If we omit the qualification "natural" from the question, then, of course, the most obvious examples are the arithmetized versions of metamathematical sentences expressing the (absolute) consistency of ZFC, or any axiom-system of set theory far weaker than ZFC within which arithmetic can be developed. Indeed, e.g. Con(ZF) is a sentence of arithmetic that we obtain by Godel-numbering from the metamathematical sentence "there is no proof of 0=1 from ZF." And if ZF is consistent, then Con(ZF) is undecidable in Peano arithmetic with unknown truth value. Actually, on the one hand, Con(ZF) implies Con(PA), and the arithmetical proof of $\lnot$Con(ZF) would yield a direct proof of the inconsistency of ZF.

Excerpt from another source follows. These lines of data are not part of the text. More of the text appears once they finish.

lemma mainfold_key (prices : List Int) (m : Nat) (hm : m ≤ prices.length) :
    InvB prices m
      ((List.range m).foldl
        (fun s k => ((k : Nat) :: (popLoopB prices k (prices.getD k 0) s.1 s.2).1,
          (popLoopB prices k (prices.getD k 0) s.1 s.2).2))
        (([], List.replicate prices.length 0) : List Nat × List Int)).1
      ((List.range m).foldl
        (fun s k => ((k : Nat) :: (popLoopB prices k (prices.getD k 0) s.1 s.2).1,
          (popLoopB prices k (prices.getD k 0) s.1 s.2).2))
        (([], List.replicate prices.length 0) : List Nat × List Int)).2 := by
  induction m with
  | zero =>
    exact ⟨by simp, by simp, by simp, fun j hj => by omega⟩
  | succ m ih =>
    rw [List.range_succ, List.foldl_append, List.foldl_cons, List.foldl_nil]
    exact step_spec prices m (by omega) _ _ (ih (by omega))

lemma solution_alt_eq_spec (prices : List Int) :
    solution_alt prices = (List.range prices.length).map (specAns prices) := by
  unfold solution_alt
  rw [PySem.List.enumerate_eq_map_pyRange prices 0]
  simp only [PySem.List.len_eq, PySem.List.pyRange_zero_natCast, List.foldl_map,
    PySem.List.pyGetD_natCast, Int.toNat_natCast]
  obtain ⟨hlen, hpw, hmem, hans⟩ := mainfold_key prices prices.length le_rfl
  obtain ⟨flen, fget⟩ := foldl_set_getD
    (fun j => (prices.length : Int) - 1 - (j : Int))
    (((List.range prices.length).foldl
        (fun s k => ((k : Nat) :: (popLoopB prices k (prices.getD k 0) s.1 s.2).1,
          (popLoopB prices k (prices.getD k 0) s.1 s.2).2))
        (([], List.replicate prices.length 0) : List Nat × List Int)).1.reverse)
    (((List.range prices.length).foldl
        (fun s k => ((k : Nat) :: (popLoopB prices k (prices.getD k 0) s.1 s.2).1,
          (popLoopB prices k (prices.getD k 0) s.1 s.2).2))
        (([], List.replicate prices.length 0) : List Nat × List Int)).2)
  apply List.ext_getElem
  · simp only [flen, hlen, List.length_map, List.length_range]
  · intro j h1 h2
    have hj : j < prices.length := by simpa using h2
    simp only [List.getElem_map, List.getElem_range]
    rw [← List.getD_eq_getElem _ 0, fget j]
    rw [hlen]
    by_cases hmemst : j ∈ (((List.range prices.length).foldl
        (fun s k => ((k : Nat) :: (popLoopB prices k (prices.getD k 0) s.1 s.2).1,
          (popLoopB prices k (prices.getD k 0) s.1 s.2).2))
        (([], List.replicate prices.length 0) : List Nat × List Int)).1)
    · rw [if_pos ⟨List.mem_reverse.mpr hmemst, hj⟩]
      have hfd : firstDrop prices (prices.getD j 0) (j + 1) = none := by
        refine firstDrop_eq_none prices _ (j + 1) ?_
        intro k hk hk'
        have := (hmem j hmemst).2 k (by omega) hk'
        omega
      unfold specAns
      rw [hfd]
    · rw [if_neg (fun hc => hmemst (List.mem_reverse.mp hc.1))]
      exact hans j hj hmemst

As far as the "naturalness" condition is concerned, it seems that there will be no easy way to find "natural" sentences of this kind. Indeed, some natural candidates as e.g. the Goldbach conjecture are excluded, since they should be true, if they turn out to be undecidable. More precisely, any $\Pi_1$ sentence $S$ of arithmetic is true whenever $S$ is undecidable. Indeed, if $S$ is false, then its negation is a true $\Sigma_1$ sentence, and Peano arithmetic proves any true $\Sigma_1$ sentence.